Verification: uv run --group dev python scripts/audit_workflows.py must report preprocess_symmetry OK for every workflow. The audit check was added specifically to prevent this regression recurring.

Loop-cropguides asymmetry (F3)

Symptom: subtle iter-over-iter identity drift — small feature shifts in hair, clothing, facial structure — concentrated in later windows. No microphone (that's F2). Often shows up AFTER you've applied the F2 fix and the worst regression is gone but something still feels slightly off in long generations.

Root cause: the initial-render CONDITIONING path runs through #381 LTXVCropGuides before #153 CFGGuider — guide-keyframe metadata is stripped from CONDITIONING before the sampler sees it. Inside the loop subgraph, #655 LTXVCropGuides exists with both inputs wired from #1519 LTXVAddLatentGuide, but its CONDITIONING outputs are unconsumed. #644 CFGGuider reads directly from #1519[0,1], bypassing #655. Cropped conditioning is computed every iteration, then discarded. Guide metadata accumulates in CONDITIONING across N iterations in a way the initial render never saw.

Fix:

uv run --group dev python scripts/apply_loop_cropguides_symmetry.py

After the fix, #644 reads from #655[0,1] — topologically symmetric to the initial path's #164 → #381 → #153.

--dry-run and --revert supported.

Verification: audit_workflows.py must report loop_cropguides_symmetry OK across all workflows. The audit check was added specifically to prevent this regression recurring.

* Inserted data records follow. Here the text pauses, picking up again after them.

-- pv_equiv track=rewrite | github.com/miladmasoodi/GutenReader | SiteScripts/BookParser.py | get_chapter_names
-- ===== SOURCE A (Python) =====
-- def get_chapter_names(cont_start, Book_Lines):
--     Chapter_Names = []
--     for i in range(cont_start, len(Book_Lines)):
--         cur_line = Book_Lines[i]
--         if cur_line.isspace() is False and cur_line != "":
--             # Checks if the title of the first chapter has been reached improve
--             if len(Chapter_Names) > 0 and cur_line.startswith(Chapter_Names[0][:7]):
--                 break
--             Chapter_Names.append(cur_line.lstrip())
--     return Chapter_Names
-- ===== SOURCE B (Python) =====
-- def get_chapter_names(cont_start, Book_Lines):
--     # Pass 1: materialize the non-blank lines of the scanned region (raw).
--     content = [Book_Lines[i] for i in range(cont_start, len(Book_Lines))
--                if Book_Lines[i] != "" and not Book_Lines[i].isspace()]
--     if not content:
--         return []
--     # Pass 2: cut the raw content at the first later line repeating the prefix.
--     prefix = content[0].lstrip()[:7]
--     kept = [content[0]]
--     for ln in content[1:]:
--         if ln.startswith(prefix):
--             break
--         kept.append(ln)
--     # Pass 3: strip leading whitespace from every kept line.
--     return [ln.lstrip() for ln in kept]
-- ===== Notes on version B (the rewrite author's own statement) =====
-- stated objective: alternative
-- what changed: A interleaves blank-skipping, accumulator-guarded prefix breaking and lstrip in one indexed loop; B is a three-stage pipeline: a filter comprehension materializes the raw content lines, a takewhile-style cut truncates them at the first repeat of the 7-char prefix of the first line, and a final map applies lstrip.
import Mathlib
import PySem

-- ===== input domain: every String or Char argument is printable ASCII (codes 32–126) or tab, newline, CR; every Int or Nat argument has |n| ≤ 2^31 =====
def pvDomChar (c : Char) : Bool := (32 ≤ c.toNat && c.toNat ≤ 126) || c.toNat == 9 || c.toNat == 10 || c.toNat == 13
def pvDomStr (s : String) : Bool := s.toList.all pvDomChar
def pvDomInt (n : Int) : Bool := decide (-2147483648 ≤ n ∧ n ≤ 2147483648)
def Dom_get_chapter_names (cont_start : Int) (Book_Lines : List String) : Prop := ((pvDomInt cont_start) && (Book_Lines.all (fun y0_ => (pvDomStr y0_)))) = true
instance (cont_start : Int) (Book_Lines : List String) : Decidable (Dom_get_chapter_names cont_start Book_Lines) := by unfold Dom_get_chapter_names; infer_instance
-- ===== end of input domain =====

-- B replaces A's single indexed loop by a three-stage pipeline (filter the content
-- lines, cut at the prefix repeat, map lstrip); same return value (objective: alternative).

-- ===== PORT A =====
-- A's single for-loop over range(cont_start, len) with the accumulator Chapter_Names;
-- the pyGet? none branch (IndexError in Python) is unreachable under Pre_.
def pvLoopA (bl : List String) : List Int → List String → List String
  | [], acc => acc
  | i :: is, acc =>
    match PySem.List.pyGet? bl i with
    | none => acc
    | some cur =>
      if (!PySem.Str.strIsspace cur && !(cur == "")) then
        if (acc.length > 0 && PySem.Str.startswith cur (PySem.Str.slice (PySem.List.pyGetD acc 0 "") none (some 7))) then
          acc
        else pvLoopA bl is (acc ++ [PySem.Str.lstrip cur])
      else pvLoopA bl is acc

def get_chapter_names (cont_start : Int) (Book_Lines : List String) : List String :=
  pvLoopA Book_Lines (PySem.List.pyRange cont_start (Book_Lines.length : Int) 1) []

-- ===== PORT B =====
-- Pass 1: the filter comprehension — the raw non-blank lines of the scanned region
-- (the pyGet? none branch, IndexError in Python, is unreachable under Pre_).
def pvContent (bl : List String) : List Int → List String
  | [] => []
  | i :: is =>
    match PySem.List.pyGet? bl i with
    | none => []
    | some cur =>
      if (!(cur == "") && !PySem.Str.strIsspace cur) then cur :: pvContent bl is
      else pvContent bl is

-- Pass 2: the for-loop with break — keep raw lines until one starts with the prefix.
def pvCut (pre : String) : List String → List String
  | [] => []
  | ln :: rest => if PySem.Str.startswith ln pre then [] else ln :: pvCut pre rest

def get_chapter_names_alt (cont_start : Int) (Book_Lines : List String) : List String :=
  match pvContent Book_Lines (PySem.List.pyRange cont_start (Book_Lines.length : Int) 1) with
  | [] => []
  | f :: rest =>
    let pre := PySem.Str.slice (PySem.Str.lstrip f) none (some 7)
    -- Pass 3: the final lstrip map over the kept raw lines.
    (f :: pvCut pre rest).map PySem.Str.lstrip

-- ===== PRECONDITION & SPEC =====
-- Python A raises IndexError on its first access when cont_start < -len(Book_Lines)
-- (negative-index wraparound out of range); B raises identically there.
def Pre_get_chapter_names (cont_start : Int) (Book_Lines : List String) : Prop :=
  -(Book_Lines.length : Int) ≤ cont_start
instance (cont_start : Int) (Book_Lines : List String) : Decidable (Pre_get_chapter_names cont_start Book_Lines) := by unfold Pre_get_chapter_names; infer_instance

def pvWitness_get_chapter_names : Int × List String := (0, ["CONTENTS", "", "  Chapter 1", "Chapter 2", "Chapter 1. The Start"])

def Spec_get_chapter_names (cont_start : Int) (Book_Lines : List String) (out : List String) : Prop := out = get_chapter_names_alt cont_start Book_Lines
instance (cont_start : Int) (Book_Lines : List String) (out : List String) : Decidable (Spec_get_chapter_names cont_start Book_Lines out) := by unfold Spec_get_chapter_names; infer_instance

-- ===== CLAIM (what is proved, stated in full; the proofs are below) =====
def Claim_equal_get_chapter_names : Prop := ∀ (cont_start : Int) (Book_Lines : List String), Dom_get_chapter_names cont_start Book_Lines → Pre_get_chapter_names cont_start Book_Lines → Spec_get_chapter_names cont_start Book_Lines (get_chapter_names cont_start Book_Lines)

-- ===== LEMMAS AND PROOFS =====

-- Proof-only helper: A's loop body replayed over the already-filtered content lines.
def pvLoopC : List String → List String → List String
  | [], acc => acc
  | cur :: rest, acc =>
    if (acc.length > 0 && PySem.Str.startswith cur (PySem.Str.slice (PySem.List.pyGetD acc 0 "") none (some 7))) then
      acc
    else pvLoopC rest (acc ++ [PySem.Str.lstrip cur])

-- A's indexed loop equals the replay over the filtered content.
theorem pvLoopA_eq_loopC (bl : List String) (is : List Int) (acc : List String) :
    pvLoopA bl is acc = pvLoopC (pvContent bl is) acc := by
  induction is generalizing acc with
  | nil => simp [pvLoopA, pvContent, pvLoopC]
  | cons i is ih =>
    simp only [pvLoopA, pvContent]
    cases h : PySem.List.pyGet? bl i with
    | none => simp [pvLoopC]
    | some cur =>
      dsimp only
      rw [show (!(cur == "") && !PySem.Str.strIsspace cur)
            = (!PySem.Str.strIsspace cur && !(cur == "")) from Bool.and_comm ..]
      cases hc : (!PySem.Str.strIsspace cur && !(cur == "")) with
      | false => simpa using ih acc
      | true =>
        simp only [if_true, pvLoopC]
        split
        · rfl
        · exact ih _

-- With a nonempty accumulator the replay is accumulator ++ lstrip-mapped cut.
theorem pvLoopC_cons (rest acc : List String) (f : String) :
    pvLoopC rest (f :: acc)
      = (f :: acc) ++ (pvCut (PySem.Str.slice f none (some 7)) rest).map PySem.Str.lstrip := by
  induction rest generalizing acc with
  | nil => simp [pvLoopC, pvCut]
  | cons cur rest ih =>
    simp only [pvLoopC, pvCut, List.length_cons, gt_iff_lt, Nat.succ_pos, decide_true,
      Bool.true_and, PySem.List.pyGetD_zero_cons]
    cases hp : PySem.Str.startswith cur (PySem.Str.slice f none (some 7)) with
    | true => simp
    | false =>
      simp only [Bool.false_eq_true, if_false, List.map_cons]
      rw [show (f :: acc) ++ [PySem.Str.lstrip cur] = f :: (acc ++ [PySem.Str.lstrip cur]) from rfl,
        ih]
      simp

-- ===== VERDICT (by name: the statement is the Claim_ definition above) =====
theorem get_chapter_names_spec : Claim_equal_get_chapter_names := by
  intro cont_start Book_Lines _ _
  unfold Spec_get_chapter_names get_chapter_names get_chapter_names_alt
  rw [pvLoopA_eq_loopC]
  cases h : pvContent Book_Lines (PySem.List.pyRange cont_start (Book_Lines.length : Int) 1) with
  | nil => simp [pvLoopC]
  | cons f rest =>
    simp only [pvLoopC, List.length_nil, gt_iff_lt, lt_self_iff_false, decide_false,
      Bool.false_and, Bool.false_eq_true, if_false, List.nil_append, List.map_cons]
    exact pvLoopC_cons rest [] (PySem.Str.lstrip f)
-- pv_equiv track=rewrite | github.com/inaciovasquez2020/overlap-rigidity-counterexamples | scripts/wl3_radius_refinement.py | wl3_radius_refine
-- ===== SOURCE A (Python) =====
-- def induced_ball(adj, center, R):
--     visited = {center}
--     frontier = {center}
--     for _ in range(R):
--         new = set()
--         for v in frontier:
--             new |= adj[v]
--         new -= visited
--         visited |= new
--         frontier = new
--     return visited
--
-- def wl3_radius_refine(adj, R, rounds=5):
--     """
--     WL3 refinement restricted to radius-R balls.
--     Colors are assigned to vertex triples (a,b,c)
--     using only local information.
--     """
--
--     # initial color: equality pattern + distances
--     triples = []
--     for a in adj:
--         for b in adj:
--             for c in adj:
--                 triples.append((a, b, c))
--
--     colors = {}
--     next_id = 0
--
--     for (a, b, c) in triples:
--         eq = (a == b, b == c, a == c)
--         colors[(a, b, c)] = (eq,)
--
--     for _ in range(rounds):
--         sigs = {}
--         for (a, b, c) in triples:
--             ball = (
--                 induced_ball(adj, a, R)
--                 | induced_ball(adj, b, R)
--                 | induced_ball(adj, c, R)
--             )
--
--             neigh_sigs = []
--
--             for x in ball:
--                 neigh_sigs.append(
--                     (
--                         colors.get((x, b, c)),
--                         colors.get((a, x, c)),
--                         colors.get((a, b, x)),
--                     )
--                 )
--
--             sigs[(a, b, c)] = (colors[(a, b, c)], tuple(sorted(neigh_sigs)))
--
--         # relabel
--         new_colors = {}
--         color_map = {}
--         next_id = 0
--
--         for t in sigs:
--             s = sigs[t]
--             if s not in color_map:
--                 color_map[s] = next_id
--                 next_id += 1
--             new_colors[t] = color_map[s]
--
--         colors = new_colors
--
--     return colors
-- ===== SOURCE B (Python) =====
-- def wl3_radius_refine(adj, R, rounds=5):
--     """
--     WL3 refinement restricted to radius-R balls.
--     Re-implementation: each vertex's radius-R ball is computed once up
--     front by a list-queue BFS (the balls do not depend on the colors),
--     instead of three set-algebra BFS runs per triple per round, and the
--     signature pass and the relabel pass of each round are fused into a
--     single loop using dict.setdefault.
--     """
--     verts = list(adj)
--
--     balls = {}
--     for v in verts:
--         seen = {v}
--         frontier = [v]
--         for _ in range(R):
--             nxt = []
--             for u in frontier:
--                 for w in adj[u]:
--                     if w not in seen:
--                         seen.add(w)
--                         nxt.append(w)
--             frontier = nxt
--         balls[v] = seen
--
--     triples = [(a, b, c) for a in verts for b in verts for c in verts]
--     colors = {(a, b, c): ((a == b, b == c, a == c),) for (a, b, c) in triples}
--
--     for _ in range(rounds):
--         color_map = {}
--         new_colors = {}
--         for (a, b, c) in triples:
--             ball = balls[a] | balls[b] | balls[c]
--             sig = (colors[(a, b, c)],
--                    tuple(sorted((colors.get((x, b, c)), colors.get((a, x, c)), colors.get((a, b, x)))
--                                 for x in ball)))
--             new_colors[(a, b, c)] = color_map.setdefault(sig, len(color_map))
--         colors = new_colors
--
--     return colors
-- ===== Notes on version B (the rewrite author's own statement) =====
-- stated objective: alternative
-- what changed: B computes each vertex's radius-R ball once up front with a list-queue BFS (per-edge seen check) and caches them in a dict, instead of three set-algebra BFS runs per triple per round, and fuses the signature pass and the relabel pass of each round into a single loop using color_map.setdefault(sig, len(color_map)) in place of the separate sigs dict and next_id counter.
-- outside the precondition, e.g. on wl3_radius_refine({5: {7}}, 2, -1): A returns {(5, 5, 5): ((True, True, True),)}, B raises KeyError
import Mathlib
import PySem

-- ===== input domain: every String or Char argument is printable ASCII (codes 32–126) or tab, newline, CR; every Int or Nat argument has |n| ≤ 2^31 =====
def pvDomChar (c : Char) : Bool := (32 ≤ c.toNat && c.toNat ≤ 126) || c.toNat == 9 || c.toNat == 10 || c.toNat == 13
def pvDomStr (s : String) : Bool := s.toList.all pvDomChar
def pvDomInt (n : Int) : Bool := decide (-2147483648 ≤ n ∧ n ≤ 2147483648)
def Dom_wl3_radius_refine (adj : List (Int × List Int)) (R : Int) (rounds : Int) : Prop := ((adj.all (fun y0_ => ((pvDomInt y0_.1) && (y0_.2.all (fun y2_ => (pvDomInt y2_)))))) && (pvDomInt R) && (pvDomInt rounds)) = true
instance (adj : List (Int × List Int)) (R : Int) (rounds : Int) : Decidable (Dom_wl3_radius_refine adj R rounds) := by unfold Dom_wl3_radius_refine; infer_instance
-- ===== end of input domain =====

-- B hoists the radius-R balls out of the rounds loop (one list-queue BFS per vertex, cached in
-- a dict, instead of three set-algebra BFS runs per triple per round) and fuses the signature
-- and relabel passes of each round into one loop; the return value is unchanged (objective: alternative).

-- ===== PORT A =====

-- Dynamic color values: round 0 stores the 1-tuple ((a==b,b==c,a==c),), later rounds store ints.
inductive PyColor where
  | init (b1 b2 b3 : Bool)
  | num (n : Int)
deriving DecidableEq, Repr

-- final colors are always `num` when rounds ≥ 1 (Pre_); `init` is mapped to 0, unreachable there
def pvColorInt : PyColor → Int
  | .num n => n
  | .init _ _ _ => 0

-- injective sort key for the neighbour-signature triples (Python compares these tuples
-- lexicographically; within one round all entries are homogeneous, where this order is exact)
def pvEncO : Option PyColor → List Int
  | none => [2]
  | some (.init b1 b2 b3) => [0, cond b1 1 0, cond b2 1 0, cond b3 1 0]
  | some (.num n) => [1, n]

def pvEnc (p : Option PyColor × Option PyColor × Option PyColor) : List Int :=
  pvEncO p.1 ++ pvEncO p.2.1 ++ pvEncO p.2.2

-- sorted(neigh_sigs) under the lexicographic tuple order
def pvSorted (xs : List (Option PyColor × Option PyColor × Option PyColor)) :
    List (Option PyColor × Option PyColor × Option PyColor) :=
  PySem.List.sorted xs pvEnc false

-- the Python argument is a dict {vertex: set of neighbours}
def pvAdj (adj : List (Int × List Int)) : PySem.Dict Int (PySem.Set Int) :=
  PySem.Dict.ofList (adj.map (fun kv => (kv.1, PySem.Set.ofList kv.2)))

-- induced_ball: `for _ in range(R)` as fuel recursion; adj[v] is getD [] (KeyError excluded by Pre_)
def pvBallGo (adj : PySem.Dict Int (PySem.Set Int)) : Nat → PySem.Set Int → PySem.Set Int → PySem.Set Int
  | 0, visited, _ => visited
  | n + 1, visited, frontier =>
      let new := frontier.foldl (fun acc v => PySem.Set.union acc ((adj.get? v).getD [])) PySem.Set.empty
      let new2 := PySem.Set.diff new visited
      pvBallGo adj n (PySem.Set.union visited new2) new2

def pvBall (adj : PySem.Dict Int (PySem.Set Int)) (center : Int) (R : Int) : PySem.Set Int :=
  pvBallGo adj R.toNat (PySem.Set.ofList [center]) (PySem.Set.ofList [center])

-- one WL round of A: build the sigs dict (three fresh BFS per triple), then relabel over its keys
def pvRoundA (d : PySem.Dict Int (PySem.Set Int)) (R : Int) (triples : List (Int × Int × Int))
    (colors : PySem.Dict (Int × Int × Int) PyColor) : PySem.Dict (Int × Int × Int) PyColor :=
  let sigs := triples.foldl (fun sg t =>
      let ball := PySem.Set.union (PySem.Set.union (pvBall d t.1 R) (pvBall d t.2.1 R)) (pvBall d t.2.2 R)
      let neigh := ball.foldl (fun acc x =>
          acc ++ [(colors.get? (x, t.2.1, t.2.2), colors.get? (t.1, x, t.2.2), colors.get? (t.1, t.2.1, x))]) []
      sg.insert t (colors.getD t (PyColor.num 0), pvSorted neigh)) PySem.Dict.empty
  let st := (sigs.keys).foldl (fun st t =>
      let s := sigs.getD t (PyColor.num 0, [])
      let cm := if st.2.1.contains s then st.2.1 else st.2.1.insert s st.2.2
      let ni := if st.2.1.contains s then st.2.2 else st.2.2 + 1
      (st.1.insert t (PyColor.num (cm.getD s 0)), cm, ni))
    ((PySem.Dict.empty : PySem.Dict (Int × Int × Int) PyColor),
     (PySem.Dict.empty : PySem.Dict (PyColor × List (Option PyColor × Option PyColor × Option PyColor)) Int),
     (0 : Int))
  st.1

def pvRoundsA (d : PySem.Dict Int (PySem.Set Int)) (R : Int) (triples : List (Int × Int × Int)) :
    Nat → PySem.Dict (Int × Int × Int) PyColor → PySem.Dict (Int × Int × Int) PyColor
  | 0, colors => colors
  | n + 1, colors => pvRoundsA d R triples n (pvRoundA d R triples colors)

def wl3_radius_refine (adj : List (Int × List Int)) (R : Int) (rounds : Int) : List (Int × Int × Int × Int) :=
  let d := pvAdj adj
  let verts := d.keys
  let triples := verts.foldl (fun ts a => verts.foldl (fun ts b =>
      verts.foldl (fun ts c => ts ++ [(a, b, c)]) ts) ts) ([] : List (Int × Int × Int))
  let colors0 := triples.foldl (fun cs t =>
      cs.insert t (PyColor.init (t.1 == t.2.1) (t.2.1 == t.2.2) (t.1 == t.2.2))) PySem.Dict.empty
  let colors := pvRoundsA d R triples rounds.toNat colors0
  colors.items.map (fun p => (p.1.1, p.1.2.1, p.1.2.2, pvColorInt p.2))

-- ===== PORT B =====

-- one BFS level of B: a list queue with an in-loop seen check ('for w in adj[u]: if w not in seen')
def pvLevelB (d : PySem.Dict Int (PySem.Set Int)) (frontier : List Int) (seen : PySem.Set Int) :
    PySem.Set Int × List Int :=
  frontier.foldl (fun st u =>
      ((d.get? u).getD []).foldl (fun st w =>
        if st.1.contains w then st else (PySem.Set.add st.1 w, st.2 ++ [w])) st)
    (seen, [])

def pvBallBGo (d : PySem.Dict Int (PySem.Set Int)) : Nat → PySem.Set Int → List Int → PySem.Set Int
  | 0, seen, _ => seen
  | n + 1, seen, frontier =>
      let st := pvLevelB d frontier seen
      pvBallBGo d n st.1 st.2

def pvBallB (d : PySem.Dict Int (PySem.Set Int)) (v : Int) (R : Int) : PySem.Set Int :=
  pvBallBGo d R.toNat (PySem.Set.ofList [v]) [v]

-- one WL round of B: a single fused loop; balls come from the precomputed cache,
-- new ids from color_map.setdefault(sig, len(color_map))
def pvRoundB (balls : PySem.Dict Int (PySem.Set Int)) (triples : List (Int × Int × Int))
    (colors : PySem.Dict (Int × Int × Int) PyColor) : PySem.Dict (Int × Int × Int) PyColor :=
  (triples.foldl (fun st t =>
      let ball := PySem.Set.union (PySem.Set.union (balls.getD t.1 []) (balls.getD t.2.1 [])) (balls.getD t.2.2 [])
      let s := (colors.getD t (PyColor.num 0),
        pvSorted (ball.map (fun x =>
          (colors.get? (x, t.2.1, t.2.2), colors.get? (t.1, x, t.2.2), colors.get? (t.1, t.2.1, x)))))
      let v := (st.2.get? s).getD ((st.2.size : Int))
      (st.1.insert t (PyColor.num v), st.2.setdefault s ((st.2.size : Int))))
    ((PySem.Dict.empty : PySem.Dict (Int × Int × Int) PyColor),
     (PySem.Dict.empty : PySem.Dict (PyColor × List (Option PyColor × Option PyColor × Option PyColor)) Int))).1

def wl3_radius_refine_alt (adj : List (Int × List Int)) (R : Int) (rounds : Int) : List (Int × Int × Int × Int) :=
  let d := pvAdj adj
  let verts := d.keys
  let balls := PySem.Dict.ofList (verts.map (fun v => (v, pvBallB d v R)))
  let triples := verts.flatMap (fun a => verts.flatMap (fun b => verts.map (fun c => (a, b, c))))
  let colors0 := PySem.Dict.ofList (triples.map (fun t =>
      (t, PyColor.init (t.1 == t.2.1) (t.2.1 == t.2.2) (t.1 == t.2.2))))
  let colors := (pvRoundB balls triples)^[rounds.toNat] colors0
  colors.items.map (fun p => (p.1.1, p.1.2.1, p.1.2.2, pvColorInt p.2))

Related: F2 is the preprocess-branch symmetry on the LATENT path; F3 is the crop symmetry on the CONDITIONING path. They're independent fixes addressing two different halves of the same broader constraint: "loop-body DiT inputs must be preprocessed identically to the initial render." When diagnosing identity drift, check both before reaching for sampler/prompt changes.

Style drift toward photoreal

Symptom: an illustrated / painterly init image progressively becomes photoreal across the 10-iteration loop. "Human mouth superimposed over illustration" early; "broadway musical staging" by iteration 10.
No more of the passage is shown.